- Your assignment -
Every line from the one with "exact ih (b + 1)" through the end of the records below should be restated word for word, and nothing outside that span.
Start of Block
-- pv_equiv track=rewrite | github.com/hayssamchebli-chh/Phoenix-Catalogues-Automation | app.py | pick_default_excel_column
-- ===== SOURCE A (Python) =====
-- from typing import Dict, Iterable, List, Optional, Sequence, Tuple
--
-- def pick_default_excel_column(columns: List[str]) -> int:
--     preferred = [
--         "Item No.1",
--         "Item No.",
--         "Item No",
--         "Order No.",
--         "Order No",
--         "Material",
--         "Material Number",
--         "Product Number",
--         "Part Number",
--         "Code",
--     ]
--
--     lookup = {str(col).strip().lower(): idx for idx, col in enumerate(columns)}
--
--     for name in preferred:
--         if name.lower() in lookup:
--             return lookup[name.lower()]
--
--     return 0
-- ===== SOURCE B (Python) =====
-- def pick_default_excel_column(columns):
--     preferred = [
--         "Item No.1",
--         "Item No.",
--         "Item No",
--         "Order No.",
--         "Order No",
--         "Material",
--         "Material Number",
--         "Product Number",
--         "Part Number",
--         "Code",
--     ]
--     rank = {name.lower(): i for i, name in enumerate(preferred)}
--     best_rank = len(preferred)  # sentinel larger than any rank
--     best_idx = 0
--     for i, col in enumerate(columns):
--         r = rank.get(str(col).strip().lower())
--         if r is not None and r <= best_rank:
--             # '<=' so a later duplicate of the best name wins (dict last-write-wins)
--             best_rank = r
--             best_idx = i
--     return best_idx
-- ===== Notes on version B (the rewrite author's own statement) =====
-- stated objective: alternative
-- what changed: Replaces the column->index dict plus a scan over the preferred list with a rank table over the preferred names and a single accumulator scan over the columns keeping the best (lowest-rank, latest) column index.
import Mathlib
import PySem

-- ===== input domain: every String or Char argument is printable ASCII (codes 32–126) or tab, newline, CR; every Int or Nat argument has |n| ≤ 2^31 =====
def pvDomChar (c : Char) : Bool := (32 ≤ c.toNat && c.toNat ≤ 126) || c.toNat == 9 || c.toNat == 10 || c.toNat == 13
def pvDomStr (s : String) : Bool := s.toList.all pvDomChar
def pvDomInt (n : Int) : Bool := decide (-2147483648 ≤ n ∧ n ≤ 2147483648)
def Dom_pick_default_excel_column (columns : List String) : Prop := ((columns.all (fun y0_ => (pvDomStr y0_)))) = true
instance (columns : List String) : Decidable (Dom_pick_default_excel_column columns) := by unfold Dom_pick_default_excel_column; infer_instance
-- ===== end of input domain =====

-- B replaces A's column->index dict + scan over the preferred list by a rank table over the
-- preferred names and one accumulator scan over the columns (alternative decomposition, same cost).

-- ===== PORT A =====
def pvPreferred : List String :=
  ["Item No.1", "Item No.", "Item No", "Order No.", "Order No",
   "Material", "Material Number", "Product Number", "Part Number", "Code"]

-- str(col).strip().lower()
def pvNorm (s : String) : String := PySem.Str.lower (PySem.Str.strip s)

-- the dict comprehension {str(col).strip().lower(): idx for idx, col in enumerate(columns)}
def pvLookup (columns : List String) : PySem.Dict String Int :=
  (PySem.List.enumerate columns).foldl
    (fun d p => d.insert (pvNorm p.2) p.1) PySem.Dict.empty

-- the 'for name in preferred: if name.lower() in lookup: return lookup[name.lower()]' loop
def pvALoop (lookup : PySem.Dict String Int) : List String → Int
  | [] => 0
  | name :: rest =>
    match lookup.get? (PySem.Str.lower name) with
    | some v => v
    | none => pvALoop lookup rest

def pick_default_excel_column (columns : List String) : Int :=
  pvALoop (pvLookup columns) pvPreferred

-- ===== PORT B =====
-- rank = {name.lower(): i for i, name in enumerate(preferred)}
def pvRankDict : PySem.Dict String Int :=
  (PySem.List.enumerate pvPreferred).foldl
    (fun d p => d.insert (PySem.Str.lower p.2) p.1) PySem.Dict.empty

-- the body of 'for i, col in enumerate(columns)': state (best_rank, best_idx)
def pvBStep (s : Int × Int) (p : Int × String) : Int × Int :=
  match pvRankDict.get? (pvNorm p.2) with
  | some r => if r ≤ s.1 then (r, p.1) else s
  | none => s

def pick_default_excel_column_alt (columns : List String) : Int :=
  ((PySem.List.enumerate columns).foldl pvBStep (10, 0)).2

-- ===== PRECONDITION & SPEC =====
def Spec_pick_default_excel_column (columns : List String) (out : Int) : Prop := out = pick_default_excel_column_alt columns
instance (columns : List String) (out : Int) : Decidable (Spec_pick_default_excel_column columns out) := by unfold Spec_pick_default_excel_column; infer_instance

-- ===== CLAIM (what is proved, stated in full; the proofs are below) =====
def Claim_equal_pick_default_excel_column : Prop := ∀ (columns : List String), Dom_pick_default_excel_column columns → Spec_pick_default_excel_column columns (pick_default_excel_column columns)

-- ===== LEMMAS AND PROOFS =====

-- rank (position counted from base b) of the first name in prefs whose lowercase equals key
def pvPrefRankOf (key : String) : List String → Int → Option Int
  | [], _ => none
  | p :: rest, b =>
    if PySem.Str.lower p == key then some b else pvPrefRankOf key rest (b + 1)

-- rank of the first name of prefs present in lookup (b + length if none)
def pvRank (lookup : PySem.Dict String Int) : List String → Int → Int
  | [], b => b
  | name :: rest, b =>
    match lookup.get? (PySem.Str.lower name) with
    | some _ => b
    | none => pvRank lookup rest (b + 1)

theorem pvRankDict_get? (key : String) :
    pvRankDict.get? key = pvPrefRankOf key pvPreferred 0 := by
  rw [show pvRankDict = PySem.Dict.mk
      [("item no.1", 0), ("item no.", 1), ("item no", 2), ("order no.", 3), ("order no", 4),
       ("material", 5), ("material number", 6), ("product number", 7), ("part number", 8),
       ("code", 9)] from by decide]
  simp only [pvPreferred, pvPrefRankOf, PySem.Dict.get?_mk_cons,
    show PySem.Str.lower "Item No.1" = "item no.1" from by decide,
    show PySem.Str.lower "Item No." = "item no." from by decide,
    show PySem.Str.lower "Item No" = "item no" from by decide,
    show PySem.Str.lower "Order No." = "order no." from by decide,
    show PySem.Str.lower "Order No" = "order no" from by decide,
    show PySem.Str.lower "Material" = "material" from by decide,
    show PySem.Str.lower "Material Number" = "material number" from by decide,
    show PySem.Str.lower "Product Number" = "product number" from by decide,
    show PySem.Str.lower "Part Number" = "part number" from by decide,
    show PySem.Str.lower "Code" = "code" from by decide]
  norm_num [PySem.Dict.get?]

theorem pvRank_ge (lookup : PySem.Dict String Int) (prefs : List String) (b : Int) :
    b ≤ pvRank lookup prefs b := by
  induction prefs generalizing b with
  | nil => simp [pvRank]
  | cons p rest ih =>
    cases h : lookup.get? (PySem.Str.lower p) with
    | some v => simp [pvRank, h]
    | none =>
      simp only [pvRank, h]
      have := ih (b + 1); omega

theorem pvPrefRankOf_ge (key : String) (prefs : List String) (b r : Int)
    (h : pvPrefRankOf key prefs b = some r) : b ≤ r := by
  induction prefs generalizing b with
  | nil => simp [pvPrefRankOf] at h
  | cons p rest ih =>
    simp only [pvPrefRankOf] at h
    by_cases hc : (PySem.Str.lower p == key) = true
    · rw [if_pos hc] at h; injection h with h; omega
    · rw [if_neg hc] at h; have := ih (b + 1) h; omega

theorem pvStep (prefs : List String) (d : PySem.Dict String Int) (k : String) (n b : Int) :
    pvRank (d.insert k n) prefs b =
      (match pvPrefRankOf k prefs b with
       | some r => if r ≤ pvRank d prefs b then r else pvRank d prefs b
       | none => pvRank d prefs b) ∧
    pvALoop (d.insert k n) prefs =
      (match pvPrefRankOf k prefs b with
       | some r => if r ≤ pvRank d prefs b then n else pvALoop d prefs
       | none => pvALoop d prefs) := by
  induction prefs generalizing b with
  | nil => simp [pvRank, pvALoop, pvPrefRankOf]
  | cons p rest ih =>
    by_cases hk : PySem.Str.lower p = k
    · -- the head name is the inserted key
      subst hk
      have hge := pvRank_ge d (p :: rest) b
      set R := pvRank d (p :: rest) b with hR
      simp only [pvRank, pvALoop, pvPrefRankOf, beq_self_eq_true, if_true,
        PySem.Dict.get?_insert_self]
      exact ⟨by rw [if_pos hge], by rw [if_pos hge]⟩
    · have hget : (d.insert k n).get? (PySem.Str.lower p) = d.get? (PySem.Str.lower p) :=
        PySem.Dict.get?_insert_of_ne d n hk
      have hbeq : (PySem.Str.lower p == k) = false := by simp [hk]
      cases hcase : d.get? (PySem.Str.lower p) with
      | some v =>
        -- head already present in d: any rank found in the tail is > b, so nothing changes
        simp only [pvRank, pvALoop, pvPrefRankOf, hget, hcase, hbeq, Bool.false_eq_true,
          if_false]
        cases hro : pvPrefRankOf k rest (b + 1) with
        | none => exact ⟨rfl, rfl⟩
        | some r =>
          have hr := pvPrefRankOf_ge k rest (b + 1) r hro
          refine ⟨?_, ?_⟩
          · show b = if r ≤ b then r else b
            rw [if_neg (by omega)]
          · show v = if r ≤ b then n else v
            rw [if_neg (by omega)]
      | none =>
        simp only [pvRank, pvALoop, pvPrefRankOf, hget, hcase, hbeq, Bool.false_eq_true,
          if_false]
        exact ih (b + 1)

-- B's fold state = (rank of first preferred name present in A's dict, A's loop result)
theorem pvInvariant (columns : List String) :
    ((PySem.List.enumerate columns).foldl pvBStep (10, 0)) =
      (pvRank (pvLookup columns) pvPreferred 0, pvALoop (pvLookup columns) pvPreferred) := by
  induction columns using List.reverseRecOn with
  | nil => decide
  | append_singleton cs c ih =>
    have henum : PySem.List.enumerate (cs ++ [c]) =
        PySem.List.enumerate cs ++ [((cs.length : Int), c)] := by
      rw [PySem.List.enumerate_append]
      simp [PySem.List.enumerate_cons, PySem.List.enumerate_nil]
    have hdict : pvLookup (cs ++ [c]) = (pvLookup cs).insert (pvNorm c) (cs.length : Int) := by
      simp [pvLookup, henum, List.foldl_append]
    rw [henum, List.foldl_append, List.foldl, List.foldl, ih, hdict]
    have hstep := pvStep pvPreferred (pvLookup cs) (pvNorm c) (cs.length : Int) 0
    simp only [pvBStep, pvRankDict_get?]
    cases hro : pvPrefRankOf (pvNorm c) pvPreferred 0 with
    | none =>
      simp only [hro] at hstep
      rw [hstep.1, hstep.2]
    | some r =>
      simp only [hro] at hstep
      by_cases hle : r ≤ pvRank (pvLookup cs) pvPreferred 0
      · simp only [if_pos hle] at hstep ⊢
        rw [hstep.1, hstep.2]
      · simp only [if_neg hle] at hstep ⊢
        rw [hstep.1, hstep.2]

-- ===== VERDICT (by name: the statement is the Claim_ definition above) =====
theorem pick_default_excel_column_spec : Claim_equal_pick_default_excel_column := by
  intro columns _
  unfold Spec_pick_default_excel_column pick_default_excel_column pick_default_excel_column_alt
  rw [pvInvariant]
End of Block
- Response to this task -
        exact ih (b + 1)

-- B's fold state = (rank of first preferred name present in A's dict, A's loop result)
theorem pvInvariant (columns : List String) :
    ((PySem.List.enumerate columns).foldl pvBStep (10, 0)) =
      (pvRank (pvLookup columns) pvPreferred 0, pvALoop (pvLookup columns) pvPreferred) := by
  induction columns using List.reverseRecOn with
  | nil => decide
  | append_singleton cs c ih =>
    have henum : PySem.List.enumerate (cs ++ [c]) =
        PySem.List.enumerate cs ++ [((cs.length : Int), c)] := by
      rw [PySem.List.enumerate_append]
      simp [PySem.List.enumerate_cons, PySem.List.enumerate_nil]
    have hdict : pvLookup (cs ++ [c]) = (pvLookup cs).insert (pvNorm c) (cs.length : Int) := by
      simp [pvLookup, henum, List.foldl_append]
    rw [henum, List.foldl_append, List.foldl, List.foldl, ih, hdict]
    have hstep := pvStep pvPreferred (pvLookup cs) (pvNorm c) (cs.length : Int) 0
    simp only [pvBStep, pvRankDict_get?]
    cases hro : pvPrefRankOf (pvNorm c) pvPreferred 0 with
    | none =>
      simp only [hro] at hstep
      rw [hstep.1, hstep.2]
    | some r =>
      simp only [hro] at hstep
      by_cases hle : r ≤ pvRank (pvLookup cs) pvPreferred 0
      · simp only [if_pos hle] at hstep ⊢
        rw [hstep.1, hstep.2]
      · simp only [if_neg hle] at hstep ⊢
        rw [hstep.1, hstep.2]

-- ===== VERDICT (by name: the statement is the Claim_ definition above) =====
theorem pick_default_excel_column_spec : Claim_equal_pick_default_excel_column := by
  intro columns _
  unfold Spec_pick_default_excel_column pick_default_excel_column pick_default_excel_column_alt
  rw [pvInvariant]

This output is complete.